__INSTRUCTIONS TO FOLLOW__:
Identify all lines of the data containing the string "hmem" and copy them.

__EXCERPTED RECORDS__:
========================================================================
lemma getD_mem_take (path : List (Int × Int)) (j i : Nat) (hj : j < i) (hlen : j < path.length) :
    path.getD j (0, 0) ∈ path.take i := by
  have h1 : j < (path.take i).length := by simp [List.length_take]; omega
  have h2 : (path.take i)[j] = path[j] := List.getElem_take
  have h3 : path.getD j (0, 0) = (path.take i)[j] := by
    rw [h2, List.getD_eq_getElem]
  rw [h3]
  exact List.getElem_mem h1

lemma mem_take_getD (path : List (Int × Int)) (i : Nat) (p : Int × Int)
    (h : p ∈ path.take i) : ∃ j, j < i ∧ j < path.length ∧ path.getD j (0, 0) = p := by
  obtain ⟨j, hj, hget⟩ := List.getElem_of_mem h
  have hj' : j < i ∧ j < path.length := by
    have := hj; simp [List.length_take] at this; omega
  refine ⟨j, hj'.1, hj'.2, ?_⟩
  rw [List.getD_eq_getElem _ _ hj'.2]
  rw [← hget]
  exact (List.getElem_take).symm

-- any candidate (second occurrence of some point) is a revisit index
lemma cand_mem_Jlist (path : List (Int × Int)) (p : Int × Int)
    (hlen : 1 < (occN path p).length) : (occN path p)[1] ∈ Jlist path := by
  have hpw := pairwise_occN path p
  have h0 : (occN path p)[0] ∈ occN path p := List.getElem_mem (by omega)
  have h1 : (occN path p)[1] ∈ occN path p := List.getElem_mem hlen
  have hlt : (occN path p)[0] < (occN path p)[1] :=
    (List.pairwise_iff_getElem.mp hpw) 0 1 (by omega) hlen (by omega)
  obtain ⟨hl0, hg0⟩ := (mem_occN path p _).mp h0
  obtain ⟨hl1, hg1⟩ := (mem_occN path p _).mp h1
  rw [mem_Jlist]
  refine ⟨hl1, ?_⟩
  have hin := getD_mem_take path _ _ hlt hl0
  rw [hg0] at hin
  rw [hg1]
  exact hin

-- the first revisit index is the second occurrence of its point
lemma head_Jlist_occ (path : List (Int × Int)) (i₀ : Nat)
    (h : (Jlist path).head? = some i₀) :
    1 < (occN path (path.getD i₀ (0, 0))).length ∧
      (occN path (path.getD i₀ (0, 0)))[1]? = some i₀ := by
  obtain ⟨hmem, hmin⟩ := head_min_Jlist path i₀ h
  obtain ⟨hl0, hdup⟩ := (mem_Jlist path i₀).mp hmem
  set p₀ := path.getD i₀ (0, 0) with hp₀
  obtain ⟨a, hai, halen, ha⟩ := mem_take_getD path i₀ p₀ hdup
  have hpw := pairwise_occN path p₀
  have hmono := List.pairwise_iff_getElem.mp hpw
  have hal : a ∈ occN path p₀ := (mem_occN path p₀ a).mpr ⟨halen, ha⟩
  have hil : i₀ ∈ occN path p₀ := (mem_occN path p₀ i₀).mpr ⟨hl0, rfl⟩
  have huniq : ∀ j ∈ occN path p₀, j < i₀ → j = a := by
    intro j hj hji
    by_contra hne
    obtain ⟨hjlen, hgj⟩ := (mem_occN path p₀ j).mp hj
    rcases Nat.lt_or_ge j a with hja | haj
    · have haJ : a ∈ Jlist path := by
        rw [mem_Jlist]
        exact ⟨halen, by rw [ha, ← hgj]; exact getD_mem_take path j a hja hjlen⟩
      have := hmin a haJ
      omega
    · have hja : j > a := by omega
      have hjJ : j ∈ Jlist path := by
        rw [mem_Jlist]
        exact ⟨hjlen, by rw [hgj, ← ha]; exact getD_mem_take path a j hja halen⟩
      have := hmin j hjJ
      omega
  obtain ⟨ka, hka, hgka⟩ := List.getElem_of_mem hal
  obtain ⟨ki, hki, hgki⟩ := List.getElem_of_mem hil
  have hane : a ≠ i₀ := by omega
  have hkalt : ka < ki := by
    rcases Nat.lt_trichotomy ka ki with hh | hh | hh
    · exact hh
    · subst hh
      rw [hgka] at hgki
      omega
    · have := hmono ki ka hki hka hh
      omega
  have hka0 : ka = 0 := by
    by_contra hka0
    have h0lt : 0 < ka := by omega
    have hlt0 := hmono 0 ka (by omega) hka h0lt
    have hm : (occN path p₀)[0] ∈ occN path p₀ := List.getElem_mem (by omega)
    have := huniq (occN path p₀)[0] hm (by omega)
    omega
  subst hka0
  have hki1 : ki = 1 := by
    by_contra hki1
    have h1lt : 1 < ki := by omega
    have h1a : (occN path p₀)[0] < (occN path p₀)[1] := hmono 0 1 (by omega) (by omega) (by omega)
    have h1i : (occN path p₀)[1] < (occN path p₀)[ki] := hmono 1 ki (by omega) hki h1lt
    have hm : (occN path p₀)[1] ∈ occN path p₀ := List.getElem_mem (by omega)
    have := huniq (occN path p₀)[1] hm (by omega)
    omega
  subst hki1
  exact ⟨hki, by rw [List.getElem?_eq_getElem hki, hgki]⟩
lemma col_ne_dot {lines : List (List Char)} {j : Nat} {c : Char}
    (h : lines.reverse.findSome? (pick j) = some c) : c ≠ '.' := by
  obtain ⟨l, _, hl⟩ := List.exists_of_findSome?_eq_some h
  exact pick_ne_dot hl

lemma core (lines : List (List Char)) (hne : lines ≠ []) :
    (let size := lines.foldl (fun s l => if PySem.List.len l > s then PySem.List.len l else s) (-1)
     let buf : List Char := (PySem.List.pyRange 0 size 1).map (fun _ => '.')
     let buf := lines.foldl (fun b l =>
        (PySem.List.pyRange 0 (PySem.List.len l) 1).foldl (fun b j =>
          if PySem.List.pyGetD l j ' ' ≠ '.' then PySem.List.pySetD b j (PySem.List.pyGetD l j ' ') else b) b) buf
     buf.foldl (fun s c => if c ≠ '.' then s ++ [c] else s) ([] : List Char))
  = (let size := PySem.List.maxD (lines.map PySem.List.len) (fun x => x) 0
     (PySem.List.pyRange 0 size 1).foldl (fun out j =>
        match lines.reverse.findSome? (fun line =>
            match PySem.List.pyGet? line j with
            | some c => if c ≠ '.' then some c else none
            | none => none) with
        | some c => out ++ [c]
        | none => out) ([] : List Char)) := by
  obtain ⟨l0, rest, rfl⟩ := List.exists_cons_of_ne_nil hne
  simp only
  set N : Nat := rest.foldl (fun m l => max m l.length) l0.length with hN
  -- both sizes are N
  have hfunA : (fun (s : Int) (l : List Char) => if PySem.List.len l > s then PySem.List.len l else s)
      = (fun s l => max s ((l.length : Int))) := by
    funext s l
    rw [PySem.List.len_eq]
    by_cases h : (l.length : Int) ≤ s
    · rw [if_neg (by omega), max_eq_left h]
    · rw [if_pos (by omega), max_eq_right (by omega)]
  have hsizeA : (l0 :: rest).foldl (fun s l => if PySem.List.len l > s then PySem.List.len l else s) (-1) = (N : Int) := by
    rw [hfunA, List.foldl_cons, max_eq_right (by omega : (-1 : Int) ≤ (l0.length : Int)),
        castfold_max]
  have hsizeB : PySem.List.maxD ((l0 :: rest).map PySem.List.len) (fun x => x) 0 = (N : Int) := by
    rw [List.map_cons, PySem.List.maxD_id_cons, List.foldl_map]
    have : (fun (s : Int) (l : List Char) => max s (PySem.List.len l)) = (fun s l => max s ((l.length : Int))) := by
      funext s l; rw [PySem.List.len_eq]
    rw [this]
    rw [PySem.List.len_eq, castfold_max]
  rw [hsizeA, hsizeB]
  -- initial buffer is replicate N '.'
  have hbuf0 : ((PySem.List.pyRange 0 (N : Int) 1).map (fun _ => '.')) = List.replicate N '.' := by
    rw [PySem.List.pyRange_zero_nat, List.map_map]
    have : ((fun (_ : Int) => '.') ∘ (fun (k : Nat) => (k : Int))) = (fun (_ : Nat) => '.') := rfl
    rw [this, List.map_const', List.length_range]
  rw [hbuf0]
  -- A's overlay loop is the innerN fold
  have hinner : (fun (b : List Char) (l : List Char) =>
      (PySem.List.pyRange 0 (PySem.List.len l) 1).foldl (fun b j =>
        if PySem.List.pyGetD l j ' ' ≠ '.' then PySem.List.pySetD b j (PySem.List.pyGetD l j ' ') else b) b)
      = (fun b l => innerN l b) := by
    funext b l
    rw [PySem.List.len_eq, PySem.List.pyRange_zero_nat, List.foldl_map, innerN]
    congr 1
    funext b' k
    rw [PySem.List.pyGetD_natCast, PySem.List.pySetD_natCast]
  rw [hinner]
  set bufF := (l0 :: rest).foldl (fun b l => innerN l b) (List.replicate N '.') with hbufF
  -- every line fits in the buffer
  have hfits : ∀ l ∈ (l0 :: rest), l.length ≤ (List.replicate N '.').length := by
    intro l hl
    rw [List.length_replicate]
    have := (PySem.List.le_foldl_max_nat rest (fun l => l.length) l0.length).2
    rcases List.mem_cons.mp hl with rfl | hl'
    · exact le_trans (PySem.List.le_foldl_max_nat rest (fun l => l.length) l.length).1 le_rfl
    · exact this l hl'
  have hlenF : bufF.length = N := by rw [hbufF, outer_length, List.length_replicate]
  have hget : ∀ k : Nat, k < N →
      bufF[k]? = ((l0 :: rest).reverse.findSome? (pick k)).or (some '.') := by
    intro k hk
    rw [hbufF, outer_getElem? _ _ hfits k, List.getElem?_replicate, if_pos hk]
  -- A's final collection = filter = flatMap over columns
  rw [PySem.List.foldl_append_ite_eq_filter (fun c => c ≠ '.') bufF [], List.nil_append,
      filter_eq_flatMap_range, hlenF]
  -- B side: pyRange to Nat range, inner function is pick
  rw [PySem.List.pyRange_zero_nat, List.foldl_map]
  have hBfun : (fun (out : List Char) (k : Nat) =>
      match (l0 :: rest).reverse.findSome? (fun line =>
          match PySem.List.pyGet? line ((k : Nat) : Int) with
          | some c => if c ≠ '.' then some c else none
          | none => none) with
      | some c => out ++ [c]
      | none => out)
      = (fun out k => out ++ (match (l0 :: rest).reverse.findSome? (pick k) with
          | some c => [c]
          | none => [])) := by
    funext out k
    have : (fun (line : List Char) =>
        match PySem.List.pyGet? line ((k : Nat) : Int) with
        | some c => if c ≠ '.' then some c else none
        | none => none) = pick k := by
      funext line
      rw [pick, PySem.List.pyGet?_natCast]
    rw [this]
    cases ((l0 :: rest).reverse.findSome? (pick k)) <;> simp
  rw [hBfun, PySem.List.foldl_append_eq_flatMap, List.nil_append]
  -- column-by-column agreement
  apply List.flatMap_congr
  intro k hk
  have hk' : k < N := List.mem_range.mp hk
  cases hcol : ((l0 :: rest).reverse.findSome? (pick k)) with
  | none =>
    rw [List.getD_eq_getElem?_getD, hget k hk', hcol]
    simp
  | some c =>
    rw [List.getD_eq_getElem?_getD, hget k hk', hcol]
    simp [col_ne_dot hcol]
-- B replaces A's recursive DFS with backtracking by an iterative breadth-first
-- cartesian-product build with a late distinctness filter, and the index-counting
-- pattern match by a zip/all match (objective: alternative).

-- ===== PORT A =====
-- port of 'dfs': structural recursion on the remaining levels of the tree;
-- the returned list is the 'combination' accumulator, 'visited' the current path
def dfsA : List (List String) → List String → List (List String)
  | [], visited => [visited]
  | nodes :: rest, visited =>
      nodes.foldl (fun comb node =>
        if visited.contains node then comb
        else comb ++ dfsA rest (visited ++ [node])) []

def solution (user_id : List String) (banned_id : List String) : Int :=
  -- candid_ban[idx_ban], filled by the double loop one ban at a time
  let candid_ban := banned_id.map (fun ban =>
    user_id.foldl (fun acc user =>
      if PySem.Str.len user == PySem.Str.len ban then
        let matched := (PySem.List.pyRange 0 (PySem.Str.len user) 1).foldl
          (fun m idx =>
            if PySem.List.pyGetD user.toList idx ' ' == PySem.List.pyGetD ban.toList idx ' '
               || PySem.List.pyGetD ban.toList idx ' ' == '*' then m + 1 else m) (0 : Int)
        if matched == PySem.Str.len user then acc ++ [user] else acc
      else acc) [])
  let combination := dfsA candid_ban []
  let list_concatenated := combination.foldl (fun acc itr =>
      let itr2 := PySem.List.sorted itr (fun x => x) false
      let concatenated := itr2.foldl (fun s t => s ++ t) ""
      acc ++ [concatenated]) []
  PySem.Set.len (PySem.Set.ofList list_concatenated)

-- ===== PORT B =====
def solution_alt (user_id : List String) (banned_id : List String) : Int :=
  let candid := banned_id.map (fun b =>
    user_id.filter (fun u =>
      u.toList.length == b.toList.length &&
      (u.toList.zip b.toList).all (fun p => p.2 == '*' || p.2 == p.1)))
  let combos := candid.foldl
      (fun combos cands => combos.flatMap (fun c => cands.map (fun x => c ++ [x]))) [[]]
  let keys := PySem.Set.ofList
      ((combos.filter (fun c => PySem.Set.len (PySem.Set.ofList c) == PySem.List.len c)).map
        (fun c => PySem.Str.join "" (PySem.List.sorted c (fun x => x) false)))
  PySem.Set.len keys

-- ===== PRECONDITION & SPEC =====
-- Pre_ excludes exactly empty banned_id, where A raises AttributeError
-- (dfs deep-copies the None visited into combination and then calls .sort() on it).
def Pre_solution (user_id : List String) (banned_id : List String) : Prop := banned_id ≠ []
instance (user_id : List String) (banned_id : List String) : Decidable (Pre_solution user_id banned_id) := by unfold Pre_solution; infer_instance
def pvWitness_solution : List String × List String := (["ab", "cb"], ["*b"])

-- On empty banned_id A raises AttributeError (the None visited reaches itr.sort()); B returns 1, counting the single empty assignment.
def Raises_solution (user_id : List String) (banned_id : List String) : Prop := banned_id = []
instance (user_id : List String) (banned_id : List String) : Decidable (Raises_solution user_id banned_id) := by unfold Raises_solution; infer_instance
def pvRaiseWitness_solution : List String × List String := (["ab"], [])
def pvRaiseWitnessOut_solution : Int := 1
========================================================================
__ANSWER TO THE EXERCISE__:
  obtain ⟨hmem, hmin⟩ := head_min_Jlist path i₀ h
  obtain ⟨hl0, hdup⟩ := (mem_Jlist path i₀).mp hmem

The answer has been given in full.